Paolo Gramaglia: un matematico stellato in cucina
Lo Chef intervistato si racconta e svela i segreti di una sua ricetta speciale
La visione partenopea di un viaggio intorno al mondo
Paolo Gramaglia è l’executive chef e patron del Ristorante President di Pompei, la cui passione per la cucina nasce praticamente con lui. Dopo gli studi matematici, che gli hanno conferito un senso di precisione mentale importante, si è formata in lui l’idea che “da grande” voleva fare il cuoco.
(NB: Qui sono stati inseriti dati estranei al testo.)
-- termination fact for the jump loop: a break below n is an element of one of the lists
theorem nextBreak_mem_of_lt (n mzt : Int) (bads lows : List Int)
    (h : nextBreak n mzt bads lows < n) :
    nextBreak n mzt bads lows ∈ bads ∨ nextBreak n mzt bads lows ∈ lows := by
  unfold nextBreak at h ⊢
  rcases le_total (bads.headD n)
      (if 0 ≤ mzt ∧ mzt < (lows.length : Int) then PySem.List.pyGetD lows mzt n else n) with hle | hle
  · rw [min_eq_left hle] at h ⊢
    left
    cases bads with
    | nil => simp at h
    | cons b t => simp
  · rw [min_eq_right hle] at h ⊢
    right
    by_cases hg : 0 ≤ mzt ∧ mzt < (lows.length : Int)
    · rw [if_pos hg] at h ⊢
      rw [PySem.List.pyGetD_eq_getElem lows n hg.1 hg.2] at h ⊢
      exact List.getElem_mem (by omega)
    · rw [if_neg hg] at h
      omega

theorem lc_nonneg (u : List Int) : 0 ≤ lc u := by
  unfold lc; exact Int.natCast_nonneg _

theorem goB_stop (fuel : Nat) (n mzt : Int) (bads lows : List Int) (s : Int) (best : Int × Int)
    (h : nextBreak n mzt bads lows ≥ n) :
    goB (fuel + 1) n mzt bads lows s best
      = if nextBreak n mzt bads lows - s > best.2
          then (s, nextBreak n mzt bads lows - s) else best := by
  rw [goB]
  split
  · rfl
  · exact absurd h ‹_›

theorem goB_go (fuel : Nat) (n mzt : Int) (bads lows : List Int) (s : Int) (best : Int × Int)
    (h : ¬ nextBreak n mzt bads lows ≥ n) :
    goB (fuel + 1) n mzt bads lows s best
      = goB fuel n mzt (bads.filter (fun i => decide (i ≥ nextBreak n mzt bads lows + 1)))
          (lows.filter (fun i => decide (i ≥ nextBreak n mzt bads lows + 1)))
          (nextBreak n mzt bads lows + 1)
          (if nextBreak n mzt bads lows - s > best.2
            then (s, nextBreak n mzt bads lows - s) else best) := by
  rw [goB]
  split
  · exact absurd ‹_› h
  · rfl

theorem mem_badsE {t : List Int} {s i : Int} :
    i ∈ badsE t s ↔ ∃ (j : Nat) (hj : j < t.length), i = s + (j : Int) ∧ t[j] < -2 := by
  unfold badsE
  constructor
  · intro h
    obtain ⟨p, hp, rfl⟩ := List.mem_map.mp h
    obtain ⟨hpe, hpq⟩ := List.mem_filter.mp hp
    obtain ⟨j, hj, rfl⟩ := (PySem.List.mem_enumerate_iff _ _ _).mp hpe
    exact ⟨j, hj, rfl, by simpa using hpq⟩
  · rintro ⟨j, hj, rfl, hb⟩
    exact List.mem_map.mpr ⟨(s + j, t[j]), List.mem_filter.mpr
      ⟨(PySem.List.mem_enumerate_iff _ _ _).mpr ⟨j, hj, rfl⟩, by simpa using hb⟩, rfl⟩

theorem mem_lowsE {t : List Int} {s i : Int} :
    i ∈ lowsE t s ↔ ∃ (j : Nat) (hj : j < t.length), i = s + (j : Int) ∧ -2 ≤ t[j] ∧ t[j] ≤ 0 := by
  unfold lowsE
  constructor
  · intro h
    obtain ⟨p, hp, rfl⟩ := List.mem_map.mp h
    obtain ⟨hpe, hpq⟩ := List.mem_filter.mp hp
    obtain ⟨j, hj, rfl⟩ := (PySem.List.mem_enumerate_iff _ _ _).mp hpe
    exact ⟨j, hj, rfl, by simpa using hpq⟩
  · rintro ⟨j, hj, rfl, hb⟩
    exact List.mem_map.mpr ⟨(s + j, t[j]), List.mem_filter.mpr
      ⟨(PySem.List.mem_enumerate_iff _ _ _).mpr ⟨j, hj, rfl⟩, by simpa using hb⟩, rfl⟩

theorem sorted_badsE (t : List Int) (s : Int) : (badsE t s).Pairwise (· < ·) := by
  unfold badsE
  rw [List.pairwise_map]
  exact List.Pairwise.sublist (List.filter_sublist) (PySem.List.pairwise_lt_enumerate t s)

theorem sorted_lowsE (t : List Int) (s : Int) : (lowsE t s).Pairwise (· < ·) := by
  unfold lowsE
  rw [List.pairwise_map]
  exact List.Pairwise.sublist (List.filter_sublist) (PySem.List.pairwise_lt_enumerate t s)

theorem headD_min (L : List Int) (hL : L.Pairwise (· < ·)) (d i : Int) (hi : i ∈ L) :
    L.headD d ≤ i := by
  cases L with
  | nil => simp at hi
  | cons a T =>
    rcases List.mem_cons.mp hi with rfl | h
    · simp
    · simpa using le_of_lt (List.rel_of_pairwise_cons hL h)

-- a sorted list has exactly m elements below its m-th element
theorem sorted_filter_lt_getElem (L : List Int) (hL : L.Pairwise (· < ·)) :
    ∀ (m : Nat) (hm : m < L.length), (L.filter (fun i => decide (i < L[m]))).length = m := by
  induction L with
  | nil => intro m hm; simp at hm
  | cons a T ih =>
    intro m hm
    cases m with
    | zero =>
      have hnil : (a :: T).filter (fun i => decide (i < (a :: T)[0])) = [] := by
        rw [List.filter_eq_nil_iff]
        intro y hy
        rcases List.mem_cons.mp hy with rfl | hy
        · simp
        · have := List.rel_of_pairwise_cons hL hy
          simp only [List.getElem_cons_zero, decide_eq_true_eq]
          omega
      rw [hnil]
      rfl
    | succ m' =>
      have hm' : m' < T.length := by simpa using hm
      have hx : a < T[m'] := List.rel_of_pairwise_cons hL (List.getElem_mem hm')
      have hih := ih hL.of_cons m' hm'
      simp only [List.getElem_cons_succ, List.filter_cons]
      rw [if_pos (by simpa using hx), List.length_cons]
      exact congrArg (fun z => z + 1) hih

-- splitting the index lists of a suffix at an inner position
theorem filtE_split (Q : Int × Int → Bool) (t : List Int) (s : Int) (k : Nat) (hk : k ≤ t.length) :
    (((PySem.List.enumerate t s).filter Q).map (fun p => p.1)).filter
        (fun i => decide (i ≥ s + (k : Int)))
      = ((PySem.List.enumerate (t.drop k) (s + (k : Int))).filter Q).map (fun p => p.1) := by
  have hlen : ((t.take k).length : Int) = (k : Int) := by
    have h2 : (t.take k).length = min k t.length := List.length_take
    omega
  conv_lhs => rw [← List.take_append_drop k t]
  rw [PySem.List.enumerate_append, hlen, List.filter_append, List.map_append, List.filter_append]
  have h1 : (((PySem.List.enumerate (t.take k) s).filter Q).map (fun p => p.1)).filter
      (fun i => decide (i ≥ s + (k : Int))) = [] := by
    rw [List.filter_eq_nil_iff]
    intro i hi
    obtain ⟨p, hp, rfl⟩ := List.mem_map.mp hi
    obtain ⟨hpe, _⟩ := List.mem_filter.mp hp
    obtain ⟨j, hj, rfl⟩ := (PySem.List.mem_enumerate_iff _ _ _).mp hpe
    have hjk : j < k := by
      have h2 : (t.take k).length = min k t.length := List.length_take
      omega
    simp only [decide_eq_true_eq]
    omega
  have h2 : (((PySem.List.enumerate (t.drop k) (s + (k : Int))).filter Q).map (fun p => p.1)).filter
      (fun i => decide (i ≥ s + (k : Int)))
      = ((PySem.List.enumerate (t.drop k) (s + (k : Int))).filter Q).map (fun p => p.1) := by
    rw [List.filter_eq_self]
    intro i hi
    obtain ⟨p, hp, rfl⟩ := List.mem_map.mp hi
    obtain ⟨hpe, _⟩ := List.mem_filter.mp hp
    obtain ⟨j, hj, rfl⟩ := (PySem.List.mem_enumerate_iff _ _ _).mp hpe
    simp only [decide_eq_true_eq]
    omega
  rw [h1, h2, List.nil_append]

theorem filtE_prefix (Q : Int × Int → Bool) (t : List Int) (s : Int) (k : Nat) (hk : k ≤ t.length) :
    (((PySem.List.enumerate t s).filter Q).map (fun p => p.1)).filter
        (fun i => decide (i < s + (k : Int)))
      = ((PySem.List.enumerate (t.take k) s).filter Q).map (fun p => p.1) := by
  have hlen : ((t.take k).length : Int) = (k : Int) := by
    have h2 : (t.take k).length = min k t.length := List.length_take
    omega
  conv_lhs => rw [← List.take_append_drop k t]
  rw [PySem.List.enumerate_append, hlen, List.filter_append, List.map_append, List.filter_append]
  have h1 : (((PySem.List.enumerate (t.take k) s).filter Q).map (fun p => p.1)).filter
      (fun i => decide (i < s + (k : Int)))
      = ((PySem.List.enumerate (t.take k) s).filter Q).map (fun p => p.1) := by
    rw [List.filter_eq_self]
    intro i hi
    obtain ⟨p, hp, rfl⟩ := List.mem_map.mp hi
    obtain ⟨hpe, _⟩ := List.mem_filter.mp hp
    obtain ⟨j, hj, rfl⟩ := (PySem.List.mem_enumerate_iff _ _ _).mp hpe
    have hjk : j < k := by
      have h2 : (t.take k).length = min k t.length := List.length_take
      omega
    simp only [decide_eq_true_eq]
    omega
  have h2 : (((PySem.List.enumerate (t.drop k) (s + (k : Int))).filter Q).map (fun p => p.1)).filter
      (fun i => decide (i < s + (k : Int))) = [] := by
    rw [List.filter_eq_nil_iff]
    intro i hi
    obtain ⟨p, hp, rfl⟩ := List.mem_map.mp hi
    obtain ⟨hpe, _⟩ := List.mem_filter.mp hp
    obtain ⟨j, hj, rfl⟩ := (PySem.List.mem_enumerate_iff _ _ _).mp hpe
    simp only [decide_eq_true_eq]
    omega
  rw [h1, h2, List.append_nil]

-- |lowsE u s| counts the low elements of u
theorem length_lowsE (u : List Int) (s : Int) :
    ((lowsE u s).length : Int) = ((u.filter (fun x => decide (-2 ≤ x ∧ x ≤ 0))).length : Int) := by
  unfold lowsE
  rw [List.length_map, ← List.countP_eq_length_filter, ← List.countP_eq_length_filter]
  conv_rhs => rw [← PySem.List.map_snd_enumerate u s]
  rw [List.countP_map]
  rfl

-- folding A's step across a bad-free block with enough tolerance: all take-branches
theorem seg_fold (mzt : Int) (u : List Int) : ∀ (s tol ms ml cs cl : Int),
    0 ≤ cl →
    (∀ x ∈ u, -2 ≤ x) →
    (tol < 0 ∨ lc u ≤ tol) →
    (PySem.List.enumerate u s).foldl (stepA mzt) (tol, ms, ml, cs, cl)
      = (tol - lc u, ms, ml, if cl = 0 ∧ u ≠ [] then s else cs, cl + (u.length : Int)) := by
  induction u with
  | nil =>
    intro s tol ms ml cs cl hcl _ _
    simp [PySem.List.enumerate_nil, lc]
  | cons x v ih =>
    intro s tol ms ml cs cl hcl hge htol
    rw [PySem.List.enumerate_cons, List.foldl_cons]
    have hgx : -2 ≤ x := hge x (by simp)
    have hlenc : ((x :: v).length : Int) = (v.length : Int) + 1 := by simp
    by_cases hx1 : x ≥ 1
    · have hlc : lc (x :: v) = lc v := by
        unfold lc
        rw [List.filter_cons, if_neg (by simp only [decide_eq_true_eq]; omega)]
      have hstep : stepA mzt (tol, ms, ml, cs, cl) (s, x)
          = (tol, ms, ml, if cl = 0 then s else cs, cl + 1) := by
        simp [stepA, hx1]
      rw [hstep, ih (s + 1) tol ms ml _ (cl + 1) (by omega)
            (fun y hy => hge y (by simp [hy]))
            (by rcases htol with h | h
                · exact Or.inl h
                · right; rw [hlc] at h; exact h),
          hlc, hlenc]
      rw [if_neg (fun hc => (show ¬ cl + 1 = 0 by omega) hc.1),
        show (if cl = 0 ∧ x :: v ≠ [] then s else cs) = (if cl = 0 then s else cs) from by simp,
        show cl + ((v.length : Int) + 1) = cl + 1 + (v.length : Int) from by ring]
    · have hx0 : x ≤ 0 := by omega
      have hlc : lc (x :: v) = lc v + 1 := by
        unfold lc
        rw [List.filter_cons, if_pos (by simpa using hx0)]
        simp
      have htne : tol ≠ 0 := by
        rcases htol with h | h
        · omega
        · have := lc_nonneg v
          rw [hlc] at h
          omega
      have hstep : stepA mzt (tol, ms, ml, cs, cl) (s, x)
          = (tol - 1, ms, ml, if cl = 0 then s else cs, cl + 1) := by
        simp [stepA, hx1, hgx, htne]
      rw [hstep, ih (s + 1) (tol - 1) ms ml _ (cl + 1) (by omega)
            (fun y hy => hge y (by simp [hy]))
            (by rcases htol with h | h
                · left; omega
                · right; rw [hlc] at h; omega),
          hlc, hlenc]
      rw [if_neg (fun hc => (show ¬ cl + 1 = 0 by omega) hc.1),
        show (if cl = 0 ∧ x :: v ≠ [] then s else cs) = (if cl = 0 then s else cs) from by simp,
        show cl + ((v.length : Int) + 1) = cl + 1 + (v.length : Int) from by ring,
        show tol - (lc v + 1) = tol - 1 - lc v from by ring]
I riconoscimenti non tardano ad arrivare, con la presenza su tutte le più autorevoli guide del settore, sia nazionali che estere: Guida Michelin, Espresso, Gambero Rosso, Slow Food, Touring, Routard, Globe trotter Travel Guide, solo per citarne alcune.
Il 2015 è l’anno del President: Paolo prima ottiene il Cappello della Guida dell’Espresso e, poi, la consacrazione tra i grandi della gastronomia, con il prestigioso riconoscimento della Stella Michelin.
“Essere insigniti della stella Michelin rappresenta un grande privilegio ed al contempo una grande responsabilità – afferma Paolo Gramaglia - questo importante riconoscimento rende ogni chef maggiormente consapevole che il suo “modus agendi” deve essere permeato da una nuova angolazione di visuale e che la stella non deve essere considerata solo un punto di arrivo di estremo successo, ma anche e soprattutto un punto di partenza verso percorsi sempre di maggiore sviluppo professionale”.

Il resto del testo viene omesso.